T1:
Spacing is difficult to find two $ $ n-multiple of, the number of pieces of the discharge must be the same.
DP can be resolved with a backpack, set $ dp [i] [j] $ $ in consideration of the column I $, $ J $ put a number of pieces of the program.
DP range can not exceed $ n $, but with the above properties.
Placed in each column are independent, so you can use fast power obtained.

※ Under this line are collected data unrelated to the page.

-- pv_equiv track=rewrite | github.com/xyzPeter/adventofcode | 2024/12/day_12.py | find_sides
-- ===== SOURCE A (Python) =====
-- def find_sides(locs_edges):
--     """
--     Return the total length of sides, by only counting edges once
--     if they are adjacent.
--     locs_edges is a set containing tuples of (row, column, edge).
--     For example, (3, 2, "T") means row 3, column 2, Top edge.
--     """
--     total_sides = 0
--
--     while locs_edges:
--         r, c, edge = locs_edges.pop()
--         total_sides += 1
--         if edge == "T" or edge == "B":
--             # Look left and right for adjacent T/B edges and remove
--             # Look left first.
--             n_c = c - 1
--             while (r, n_c, edge) in locs_edges:
--                 locs_edges.remove((r, n_c, edge))
--                 n_c -= 1
--
--             n_c = c + 1
--             while (r, n_c, edge) in locs_edges:
--                 locs_edges.remove((r, n_c, edge))
--                 n_c += 1
--
--         if edge == "L" or edge == "R":
--             # Look up and down for adjacent L/R edges and remove
--             # Look up first.
--             n_r = r - 1
--             while (n_r, c, edge) in locs_edges:
--                 locs_edges.remove((n_r, c, edge))
--                 n_r -= 1
--
--             n_r = r + 1
--             while (n_r, c, edge) in locs_edges:
--                 locs_edges.remove((n_r, c, edge))
--                 n_r += 1
--
--     return total_sides
-- ===== SOURCE B (Python) =====
-- def find_sides(locs_edges):
--     """
--     Count maximal runs of adjacent same-type edges in one pass:
--     an edge starts a new side exactly when its predecessor
--     (left neighbour for T/B, upper neighbour for L/R) is absent.
--     Empties locs_edges before returning, like the original.
--     """
--     total_sides = 0
--     for (r, c, edge) in locs_edges:
--         if edge == "T" or edge == "B":
--             prev = (r, c - 1, edge)
--         elif edge == "L" or edge == "R":
--             prev = (r - 1, c, edge)
--         else:
--             prev = None
--         if prev is None or prev not in locs_edges:
--             total_sides += 1
--     locs_edges.clear()
--     return total_sides
-- ===== Notes on version B (the rewrite author's own statement) =====
-- stated objective: alternative
-- what changed: A destructively pops an edge and walks two while-loops removing its whole adjacent run from the set; B makes a single non-destructive pass counting the edges whose predecessor (left neighbour for T/B, upper for L/R) is absent, i.e. the run heads, then clears the set to reproduce A's mutation.
import Mathlib
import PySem

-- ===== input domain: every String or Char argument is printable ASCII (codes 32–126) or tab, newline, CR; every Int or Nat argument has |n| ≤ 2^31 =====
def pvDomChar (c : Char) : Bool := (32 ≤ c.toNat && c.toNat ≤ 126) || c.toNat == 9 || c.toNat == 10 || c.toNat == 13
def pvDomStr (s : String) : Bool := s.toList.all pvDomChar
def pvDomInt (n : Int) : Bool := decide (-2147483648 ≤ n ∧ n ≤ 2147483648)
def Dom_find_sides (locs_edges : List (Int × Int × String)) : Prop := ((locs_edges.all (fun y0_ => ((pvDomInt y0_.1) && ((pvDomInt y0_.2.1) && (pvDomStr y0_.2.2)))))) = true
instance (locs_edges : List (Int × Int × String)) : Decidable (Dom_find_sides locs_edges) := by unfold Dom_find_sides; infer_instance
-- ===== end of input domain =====

-- B replaces A's destructive pop-and-remove-adjacent-runs loops by one non-destructive
-- pass counting run heads (edges whose predecessor is absent); both programs' Python
-- versions empty the argument set — the equivalence proved here is about the return value.

-- ===== PORT A =====
-- termination helper for `sweep` (cited by its decreasing_by)
theorem pv_erase_length_lt {a : Int × Int × String}
    {l : List (Int × Int × String)} (h : a ∈ l) :
    (l.erase a).length < l.length := by
  have := List.length_erase_add_one h
  omega

-- inner while-loop of A: repeatedly remove (step-advanced) tuples while present
def sweep (step : Int × Int × String → Int × Int × String)
    (s : List (Int × Int × String)) (t : Int × Int × String) :
    List (Int × Int × String) :=
  if h : t ∈ s then sweep step (s.erase t) (step t) else s
termination_by s.length
decreasing_by exact pv_erase_length_lt h

theorem sweep_sublist (step : Int × Int × String → Int × Int × String) :
    ∀ (s : List (Int × Int × String)) (t : Int × Int × String),
      (sweep step s t).Sublist s := by
  intro s
  induction hn : s.length using Nat.strong_induction_on generalizing s with
  | _ n ih =>
    intro t
    rw [sweep]
    split
    · rename_i h
      have hlt : (s.erase t).length < n := by
        have := List.length_erase_of_mem h
        have := List.length_pos_of_mem h
        omega
      exact ((ih _ hlt _ rfl) (step t)).trans (List.erase_sublist)
    · exact List.Sublist.refl s

theorem sweep_length_le (step : Int × Int × String → Int × Int × String)
    (s : List (Int × Int × String)) (t : Int × Int × String) :
    (sweep step s t).length ≤ s.length :=
  (sweep_sublist step s t).length_le

-- the body of A's outer while loop after the pop: the two direction sweeps
def popRun (r c : Int) (e : String) (rest : List (Int × Int × String)) :
    List (Int × Int × String) :=
  if e = "T" ∨ e = "B" then
    let a := sweep (fun t => (t.1, t.2.1 - 1, t.2.2)) rest (r, c - 1, e)
    sweep (fun t => (t.1, t.2.1 + 1, t.2.2)) a (r, c + 1, e)
  else if e = "L" ∨ e = "R" then
    let a := sweep (fun t => (t.1 - 1, t.2.1, t.2.2)) rest (r - 1, c, e)
    sweep (fun t => (t.1 + 1, t.2.1, t.2.2)) a (r + 1, c, e)
  else rest

theorem popRun_length_le (r c : Int) (e : String)
    (rest : List (Int × Int × String)) :
    (popRun r c e rest).length ≤ rest.length := by
  unfold popRun
  split
  · exact (sweep_length_le _ _ _).trans (sweep_length_le _ _ _)
  · split
    · exact (sweep_length_le _ _ _).trans (sweep_length_le _ _ _)
    · exact Nat.le_refl _

def find_sides (locs_edges : List (Int × Int × String)) : Int :=
  match locs_edges with
  | [] => 0
  | (r, c, e) :: rest => 1 + find_sides (popRun r c e rest)
termination_by locs_edges.length
decreasing_by exact Nat.lt_succ_of_le (popRun_length_le _ _ _ _)

-- ===== PORT B =====
-- predecessor of an edge tuple in B's sense (left neighbour for T/B, upper for L/R)
def predOf (t : Int × Int × String) : Option (Int × Int × String) :=
  if t.2.2 = "T" ∨ t.2.2 = "B" then some (t.1, t.2.1 - 1, t.2.2)
  else if t.2.2 = "L" ∨ t.2.2 = "R" then some (t.1 - 1, t.2.1, t.2.2)
  else none

def find_sides_alt (locs_edges : List (Int × Int × String)) : Int :=
  locs_edges.foldl (fun acc t =>
    match predOf t with
    | none => acc + 1
    | some p => if p ∈ locs_edges then acc else acc + 1) 0

-- ===== PRECONDITION & SPEC =====
-- the Python parameter is a set, so its List encoding holds distinct elements
def Pre_find_sides (locs_edges : List (Int × Int × String)) : Prop :=
  locs_edges.Nodup
instance (locs_edges : List (Int × Int × String)) : Decidable (Pre_find_sides locs_edges) := by
  unfold Pre_find_sides; infer_instance

def pvWitness_find_sides : (List (Int × Int × String)) :=
  [(0, 0, "T"), (0, 1, "T"), (1, 0, "L")]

State transition equation:
$dp[i][j]=\sum \limits_{k=0}^{min(j,n)} dp[i-1][j-k]*s[i][k]$
$s[i][j]=(C_n^j)^{\large \frac{n-1}{i}+1}$
Time complexity $ O (n ^ 4) $.
T2:
For all points, the position of the left end point of a certain legal leftmost number is greater than its right in.
Maintains a monotonically decreasing monotone stack, each point corresponding to the left can be transferred from point flicked from the elements.
Provided that the corresponding elements flicked left end point is smaller than the value of the current point is left, or not legal.
Time complexity $ O (n) $.
T3:
No way to directly maintain, can only Mo team.
Mo ordinary team needs to maintain the longest continuous range segment with segment tree, time out.
So this question to use rollback Mo team.
Ask for each block, a right end point strictly monotonic, rollback is not required.
The point left to go back, need to record the state of the stack.
The answer may be a similar idea to update the list, the answer can only record both sides of the communication section.
Time complexity $ O (n \ sqrt {n}) $.